Ekran Resmi 2020-04-23 12.37.44

Bu derleme 2018 Güz döneminde, Hacettepe Üniversitesi İletişim Fakültesi öğretim üyesi Prof. Dr. Mutlu Binark ve Akdeniz Üniversitesi Sağlık Bilimleri Fakültesi öğretim üyesi Doç. Dr. Özgür Arun’un “Yeni Medya Çalışmaları” adlı lisansüstü dersleri kapsamında öğrencileriyle birlikte yürüttükleri uzun erimli araştırmalarının, kolektif bir çaba ve işbirliğinin ürünüdür.
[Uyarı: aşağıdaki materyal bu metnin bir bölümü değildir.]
-- pv_equiv track=rewrite | github.com/viverbungag/Codewars | Count the Digit.py | nb_dig
-- ===== SOURCE A (Python) =====
-- def nb_dig(n, d):
--     # your code
--     ans = 0
--     arr = [x**2 for x in range(n+1)]
--     for x in arr:
--         chck = str(x)
--         for y in chck:
--             if y == str(d):
--                 ans += 1
--
--     return ans
-- ===== SOURCE B (Python) =====
-- def nb_dig(n, d):
--     ans = 0
--     for x in range(n + 1):
--         s = x * x
--         while True:
--             if s % 10 == d:
--                 ans += 1
--             s //= 10
--             if s == 0:
--                 break
--     return ans
-- ===== Notes on version B (the rewrite author's own statement) =====
-- stated objective: alternative
-- what changed: B drops the intermediate list of squares and the str()-based digit scan: it counts matching digits arithmetically with a do-while over s % 10 / s //= 10, comparing the digit to d as an integer instead of comparing characters to str(d).
import Mathlib
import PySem

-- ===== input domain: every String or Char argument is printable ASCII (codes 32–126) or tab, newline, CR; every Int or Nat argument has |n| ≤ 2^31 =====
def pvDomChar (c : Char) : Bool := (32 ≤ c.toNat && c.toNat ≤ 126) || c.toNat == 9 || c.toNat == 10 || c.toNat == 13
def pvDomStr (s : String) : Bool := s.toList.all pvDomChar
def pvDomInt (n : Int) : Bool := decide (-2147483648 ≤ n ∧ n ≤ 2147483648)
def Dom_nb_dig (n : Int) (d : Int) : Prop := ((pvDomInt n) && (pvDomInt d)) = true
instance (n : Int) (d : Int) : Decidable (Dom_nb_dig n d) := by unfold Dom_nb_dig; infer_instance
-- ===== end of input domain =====

-- B replaces A's list of squares + string-based digit scan by arithmetic digit extraction (s % 10, s //= 10);
-- equivalence of the two digit counts is proved for every d (single-digit or not).

-- ===== PORT A =====
def nb_dig (n : Int) (d : Int) : Int :=
  let arr := (PySem.List.pyRange 0 (n + 1) 1).map (fun x => x ^ 2)
  arr.foldl (fun ans x =>
    (PySem.Int.toChars x).foldl (fun ans y =>
      if [y] = PySem.Int.toChars d then ans + 1 else ans) ans) 0

-- ===== PORT B =====
-- B's inner do-while loop; s = x*x is a nonnegative int, carried as its Nat value
-- so the recursion on s / 10 is structural (Python's s //= 10 on s ≥ 0 is Nat division).
def pvDigLoop (s : Nat) (d : Int) (ans : Int) : Int :=
  let ans := if ((s % 10 : Nat) : Int) = d then ans + 1 else ans
  if h : s / 10 = 0 then ans else pvDigLoop (s / 10) d ans
decreasing_by exact Nat.div_lt_self (Nat.pos_of_ne_zero (fun h0 => h (by simp [h0]))) (by norm_num)

def nb_dig_alt (n : Int) (d : Int) : Int :=
  (PySem.List.pyRange 0 (n + 1) 1).foldl (fun ans x => pvDigLoop (x * x).toNat d ans) 0

-- ===== PRECONDITION & SPEC =====
def Spec_nb_dig (n : Int) (d : Int) (out : Int) : Prop := out = nb_dig_alt n d
instance (n : Int) (d : Int) (out : Int) : Decidable (Spec_nb_dig n d out) := by unfold Spec_nb_dig; infer_instance

-- ===== CLAIM (what is proved, stated in full; the proofs are below) =====
def Claim_equal_nb_dig : Prop := ∀ (n : Int) (d : Int), Dom_nb_dig n d → Spec_nb_dig n d (nb_dig n d)

-- ===== LEMMAS AND PROOFS =====

-- pure count of digits of m equal to d (proof-side characterisation of both inner loops)
def pvCnt (m : Nat) (d : Int) : Int :=
  (if ((m % 10 : Nat) : Int) = d then 1 else 0) +
  (if h : m / 10 = 0 then 0 else pvCnt (m / 10) d)
decreasing_by exact Nat.div_lt_self (Nat.pos_of_ne_zero (fun h0 => h (by simp [h0]))) (by norm_num)

theorem pvDigLoop_eq (m : Nat) (d : Int) : ∀ (ans : Int), pvDigLoop m d ans = ans + pvCnt m d := by
  induction m using Nat.strong_induction_on with
  | _ m ih =>
    intro ans
    rw [pvDigLoop, pvCnt]
    by_cases h : m / 10 = 0
    · simp only [h, dif_pos]; split_ifs <;> ring
    · rw [dif_neg h, dif_neg h,
        ih (m / 10) (Nat.div_lt_self (Nat.pos_of_ne_zero (fun h0 => h (by simp [h0]))) (by norm_num))]
      split_ifs <;> ring

-- fuel irrelevance for Nat.toDigitsCore (base 10)
theorem pvCore_fuel (f1 : Nat) : ∀ (f2 m : Nat) (acc : List Char), m < f1 → m < f2 →
    Nat.toDigitsCore 10 f1 m acc = Nat.toDigitsCore 10 f2 m acc := by
  induction f1 with
  | zero => intro f2 m acc h1 _; omega
  | succ s1 ih =>
    intro f2 m acc h1 h2
    cases f2 with
    | zero => omega
    | succ s2 =>
      simp only [Nat.toDigitsCore]
      by_cases h : m / 10 = 0
      · simp [h]
      · rw [if_neg h, if_neg h]
        have hm : 0 < m := Nat.pos_of_ne_zero (fun h0 => h (by simp [h0]))
        have hlt : m / 10 < m := Nat.div_lt_self hm (by norm_num)
        exact ih s2 (m / 10) _ (by omega) (by omega)

-- toDigitsCore appends its accumulator
theorem pvCore_append (f : Nat) : ∀ (m : Nat) (acc : List Char),
    Nat.toDigitsCore 10 f m acc = Nat.toDigitsCore 10 f m [] ++ acc := by
  induction f with
  | zero => intro m acc; simp [Nat.toDigitsCore]
  | succ s ih =>
    intro m acc
    simp only [Nat.toDigitsCore]
    by_cases h : m / 10 = 0
    · simp [h]
    · rw [if_neg h, if_neg h, ih (m / 10) (_ :: acc), ih (m / 10) [_]]
      simp

-- structure of Nat.toDigits 10
theorem pvToDigits_small (m : Nat) (h : m / 10 = 0) :
    Nat.toDigits 10 m = [Nat.digitChar (m % 10)] := by
  simp [Nat.toDigits, Nat.toDigitsCore, h]

theorem pvToDigits_step (m : Nat) (h : m / 10 ≠ 0) :
    Nat.toDigits 10 m = Nat.toDigits 10 (m / 10) ++ [Nat.digitChar (m % 10)] := by
  have hm : 0 < m := Nat.pos_of_ne_zero (fun h0 => h (by simp [h0]))
  have hlt : m / 10 < m := Nat.div_lt_self hm (by norm_num)
  show Nat.toDigitsCore 10 (m + 1) m [] = _
  simp only [Nat.toDigitsCore]
  rw [if_neg h, pvCore_append, pvCore_fuel m (m / 10 + 1) (m / 10) [] (by omega) (by omega)]
  rfl

-- the character test A performs, reduced to the integer test B performs (for a digit r < 10)
theorem pvCharTest (r : Nat) (hr : r < 10) (d : Int) :
    ([Nat.digitChar r] = PySem.Int.toChars d) ↔ (((r : Nat) : Int) = d) := by
  by_cases hd : 0 ≤ d ∧ d < 10
  · obtain ⟨h0, h1⟩ := hd
    obtain ⟨k, rfl⟩ := Int.eq_ofNat_of_zero_le h0
    have hk : k < 10 := by exact_mod_cast h1
    have : PySem.Int.toChars (k : Int) = [Nat.digitChar k] := by
      simp only [PySem.Int.toChars]
      rw [if_neg (by omega)]
      have : ((k : Int)).toNat = k := rfl
      rw [this, pvToDigits_small k (Nat.div_eq_of_lt hk)]
      rw [Nat.mod_eq_of_lt hk]
    rw [this]
    simp only [List.cons.injEq, and_true, Int.natCast_inj]
    interval_cases r <;> interval_cases k <;> decide
  · have hrd : ¬ (((r : Nat) : Int) = d) := by
      intro he; apply hd; constructor <;> omega
    rw [iff_false_intro hrd, iff_false]
    intro he
    -- toChars d has length ≥ 2 outside [0, 10): a '-' sign or at least two digits
    have hlen : (PySem.Int.toChars d).length ≠ 1 := by
      by_cases hneg : d < 0
      · simp only [PySem.Int.toChars, if_pos hneg, List.length_cons]
        have : Nat.toDigits 10 d.natAbs ≠ [] := by
          by_cases h : d.natAbs / 10 = 0
          · rw [pvToDigits_small _ h]; simp
          · rw [pvToDigits_step _ h]; simp
        intro hc
        cases hD : Nat.toDigits 10 d.natAbs with
        | nil => exact this hD
        | cons a l => rw [hD] at hc; simp at hc
      · have hge : 10 ≤ d := by omega
        simp only [PySem.Int.toChars, if_neg (by omega : ¬ d < 0)]
        have hdn : 10 ≤ d.toNat := by omega
        have h10 : d.toNat / 10 ≠ 0 := by
          intro hz; have := Nat.div_eq_zero_iff.mp hz; omega
        rw [pvToDigits_step _ h10, List.length_append]
        have : Nat.toDigits 10 (d.toNat / 10) ≠ [] := by
          by_cases h : d.toNat / 10 / 10 = 0
          · rw [pvToDigits_small _ h]; simp
          · rw [pvToDigits_step _ h]; simp
        have := List.length_pos_iff.mpr this
        simp only [List.length_singleton]
        omega
    apply hlen
    rw [← he]
    rfl

-- A's inner character loop, starting from ans, adds exactly pvCnt
theorem pvInnerA (m : Nat) (d : Int) : ∀ (ans : Int),
    (Nat.toDigits 10 m).foldl
      (fun ans y => if [y] = PySem.Int.toChars d then ans + 1 else ans) ans
      = ans + pvCnt m d := by
  induction m using Nat.strong_induction_on with
  | _ m ih =>
    intro ans
    rw [pvCnt]
    by_cases h : m / 10 = 0
    · rw [pvToDigits_small m h, dif_pos h]
      simp only [List.foldl_cons, List.foldl_nil]
      simp only [pvCharTest (m % 10) (Nat.mod_lt m (by norm_num)) d]
      split_ifs <;> ring
    · have hm : 0 < m := Nat.pos_of_ne_zero (fun h0 => h (by simp [h0]))
      have hlt : m / 10 < m := Nat.div_lt_self hm (by norm_num)
      rw [pvToDigits_step m h, dif_neg h, List.foldl_append, ih (m / 10) hlt ans]
      simp only [List.foldl_cons, List.foldl_nil]
      simp only [pvCharTest (m % 10) (Nat.mod_lt m (by norm_num)) d]
      split_ifs <;> ring

-- for nonnegative x, A's inner loop equals B's inner loop
theorem pvInner_eq (x : Int) (hx : 0 ≤ x) (d : Int) (ans : Int) :
    (PySem.Int.toChars (x ^ 2)).foldl
      (fun ans y => if [y] = PySem.Int.toChars d then ans + 1 else ans) ans
      = pvDigLoop (x * x).toNat d ans := by
  have hsq : 0 ≤ x * x := mul_nonneg hx hx
  have hx2 : x ^ 2 = x * x := sq x
  rw [hx2, pvDigLoop_eq]
  have : PySem.Int.toChars (x * x) = Nat.toDigits 10 (x * x).toNat := by
    simp only [PySem.Int.toChars]
    rw [if_neg (by omega)]
  rw [this, pvInnerA]

-- ===== VERDICT (by name: the statement is the Claim_ definition above) =====
theorem nb_dig_spec : Claim_equal_nb_dig := by
  intro n d _
  show nb_dig n d = nb_dig_alt n d
  unfold nb_dig nb_dig_alt
  rw [List.foldl_map]
  exact PySem.List.foldl_congr_mem _ _ _ _ (fun ans x hx =>
    pvInner_eq x (PySem.List.mem_pyRange_one.mp hx).1 d ans)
Ayrıca Ankara Üniversitesi İletişim Fakültesi Netlab ve Dr. Şafak Dikmen’de bu çalışmanın mikro sitesini yaparak (https://netlab.media/dijital-kulturde-yaslanma/) destek vermiştir. Görüldüğü üzere çalışma birçok kurumu, kişiyi ve araştırmacıyı kesen işbirliğinin sonucunda ortaya çıkmıştır. En nihayetinde de AB Delegasyon Türkiye ve STGM desteği ile yaşama geçen, “Sınırlı Erişimden Sınırsız Erişime: Genç Akademisyenlerin/Akademisyen Adaylarının Bilişim ve Yeni Medya Alanında Ürettikleri Nitelikli Araştırmalarının Özgür Dolaşımının ve Açık Erişiminin Yaygınlaştırılması” projesinin bir ürünü olarak Alternatif Bilişim Derneği tarafından yayınlanacak olan bu kitap ilişkisel ve eşitlikçi bir bakış açısıyla genç araştırmacıların alana katkı sağlamasına olanak tanımıştır.